[WHAT YOU WILL DO]
Each line below from the one containing "pvLoopA movement (PySem.List.pyRange" through the one containing "((rev.take boundary).filter (fun" is to be given again exactly, and no line outside that span.

[Opening PROVIDED DATA section]

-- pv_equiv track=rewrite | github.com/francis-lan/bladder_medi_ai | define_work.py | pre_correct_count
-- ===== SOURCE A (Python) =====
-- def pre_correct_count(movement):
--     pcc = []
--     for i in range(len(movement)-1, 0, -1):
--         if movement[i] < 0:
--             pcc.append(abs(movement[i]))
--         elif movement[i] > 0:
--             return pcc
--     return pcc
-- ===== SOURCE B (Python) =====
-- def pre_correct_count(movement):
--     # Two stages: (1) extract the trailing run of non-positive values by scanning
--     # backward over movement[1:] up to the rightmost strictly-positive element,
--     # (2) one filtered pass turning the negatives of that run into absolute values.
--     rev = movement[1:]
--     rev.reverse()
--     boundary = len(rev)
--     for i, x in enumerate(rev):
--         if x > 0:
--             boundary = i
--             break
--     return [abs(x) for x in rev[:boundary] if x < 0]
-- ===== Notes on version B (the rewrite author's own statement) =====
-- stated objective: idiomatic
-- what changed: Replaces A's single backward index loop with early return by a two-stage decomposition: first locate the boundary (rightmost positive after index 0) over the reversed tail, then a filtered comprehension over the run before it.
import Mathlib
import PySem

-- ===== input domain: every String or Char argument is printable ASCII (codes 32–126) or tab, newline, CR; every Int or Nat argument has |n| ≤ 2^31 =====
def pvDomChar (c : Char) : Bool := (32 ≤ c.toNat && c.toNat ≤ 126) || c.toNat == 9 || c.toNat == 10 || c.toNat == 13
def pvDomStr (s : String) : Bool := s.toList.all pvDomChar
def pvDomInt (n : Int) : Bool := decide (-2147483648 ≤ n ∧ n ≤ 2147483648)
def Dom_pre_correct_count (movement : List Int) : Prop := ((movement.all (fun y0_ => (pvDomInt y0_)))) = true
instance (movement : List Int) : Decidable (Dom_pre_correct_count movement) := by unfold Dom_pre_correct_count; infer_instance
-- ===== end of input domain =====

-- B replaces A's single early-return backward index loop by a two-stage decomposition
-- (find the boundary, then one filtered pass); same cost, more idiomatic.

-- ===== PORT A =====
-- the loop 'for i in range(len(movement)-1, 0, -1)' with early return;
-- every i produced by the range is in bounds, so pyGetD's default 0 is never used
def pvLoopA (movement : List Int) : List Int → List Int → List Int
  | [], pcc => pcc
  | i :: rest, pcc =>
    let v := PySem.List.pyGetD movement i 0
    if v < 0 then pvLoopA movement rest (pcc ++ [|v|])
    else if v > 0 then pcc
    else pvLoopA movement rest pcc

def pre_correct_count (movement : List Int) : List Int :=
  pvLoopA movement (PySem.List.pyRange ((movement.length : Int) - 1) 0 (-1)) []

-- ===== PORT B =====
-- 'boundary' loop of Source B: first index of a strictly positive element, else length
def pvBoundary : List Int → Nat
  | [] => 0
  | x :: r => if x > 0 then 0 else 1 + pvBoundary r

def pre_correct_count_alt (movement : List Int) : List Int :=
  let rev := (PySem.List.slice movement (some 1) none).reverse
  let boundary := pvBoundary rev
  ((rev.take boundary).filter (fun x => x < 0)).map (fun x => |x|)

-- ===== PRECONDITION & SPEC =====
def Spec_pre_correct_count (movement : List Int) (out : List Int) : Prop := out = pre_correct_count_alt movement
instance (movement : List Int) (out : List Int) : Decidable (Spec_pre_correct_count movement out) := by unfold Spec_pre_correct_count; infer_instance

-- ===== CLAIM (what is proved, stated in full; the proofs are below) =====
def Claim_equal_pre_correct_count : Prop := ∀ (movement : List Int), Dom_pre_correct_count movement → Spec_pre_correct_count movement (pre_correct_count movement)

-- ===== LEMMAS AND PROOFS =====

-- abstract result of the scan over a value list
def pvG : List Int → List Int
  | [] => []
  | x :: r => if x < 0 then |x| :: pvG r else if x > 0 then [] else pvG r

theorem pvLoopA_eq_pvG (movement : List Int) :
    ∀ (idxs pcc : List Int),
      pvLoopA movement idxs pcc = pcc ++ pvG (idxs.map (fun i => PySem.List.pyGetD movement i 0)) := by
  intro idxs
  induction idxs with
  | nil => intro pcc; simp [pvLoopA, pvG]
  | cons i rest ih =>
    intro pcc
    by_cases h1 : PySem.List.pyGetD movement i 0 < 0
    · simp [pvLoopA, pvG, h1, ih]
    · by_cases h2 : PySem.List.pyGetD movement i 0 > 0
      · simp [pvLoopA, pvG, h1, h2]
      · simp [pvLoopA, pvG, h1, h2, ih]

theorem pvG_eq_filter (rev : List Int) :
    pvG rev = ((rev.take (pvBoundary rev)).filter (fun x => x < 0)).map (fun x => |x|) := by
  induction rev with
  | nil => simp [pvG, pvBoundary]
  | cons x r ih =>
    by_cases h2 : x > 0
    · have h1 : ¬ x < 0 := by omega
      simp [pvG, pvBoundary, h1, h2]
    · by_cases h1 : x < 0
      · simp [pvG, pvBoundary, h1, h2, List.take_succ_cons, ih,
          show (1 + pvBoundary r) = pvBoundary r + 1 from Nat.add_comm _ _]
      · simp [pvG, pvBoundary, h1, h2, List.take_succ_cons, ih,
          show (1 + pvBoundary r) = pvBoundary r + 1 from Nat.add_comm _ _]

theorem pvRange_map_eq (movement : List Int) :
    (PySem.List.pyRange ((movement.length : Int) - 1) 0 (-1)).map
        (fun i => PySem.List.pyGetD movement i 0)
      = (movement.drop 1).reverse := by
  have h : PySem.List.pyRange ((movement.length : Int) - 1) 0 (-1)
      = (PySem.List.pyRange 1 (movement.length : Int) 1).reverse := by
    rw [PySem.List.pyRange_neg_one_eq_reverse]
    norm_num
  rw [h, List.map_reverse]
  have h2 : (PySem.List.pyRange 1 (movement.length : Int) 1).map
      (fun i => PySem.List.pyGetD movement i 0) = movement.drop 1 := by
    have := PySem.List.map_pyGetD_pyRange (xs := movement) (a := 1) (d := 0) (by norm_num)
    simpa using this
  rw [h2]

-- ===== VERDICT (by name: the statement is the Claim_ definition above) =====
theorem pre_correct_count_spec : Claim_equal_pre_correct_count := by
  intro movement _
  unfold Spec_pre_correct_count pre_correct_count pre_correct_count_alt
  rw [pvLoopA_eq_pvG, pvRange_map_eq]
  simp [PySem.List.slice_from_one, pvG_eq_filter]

[Closing PROVIDED DATA section]

[TASK RESULT]
  pvLoopA movement (PySem.List.pyRange ((movement.length : Int) - 1) 0 (-1)) []

-- ===== PORT B =====
-- 'boundary' loop of Source B: first index of a strictly positive element, else length
def pvBoundary : List Int → Nat
  | [] => 0
  | x :: r => if x > 0 then 0 else 1 + pvBoundary r

def pre_correct_count_alt (movement : List Int) : List Int :=
  let rev := (PySem.List.slice movement (some 1) none).reverse
  let boundary := pvBoundary rev
  ((rev.take boundary).filter (fun x => x < 0)).map (fun x => |x|)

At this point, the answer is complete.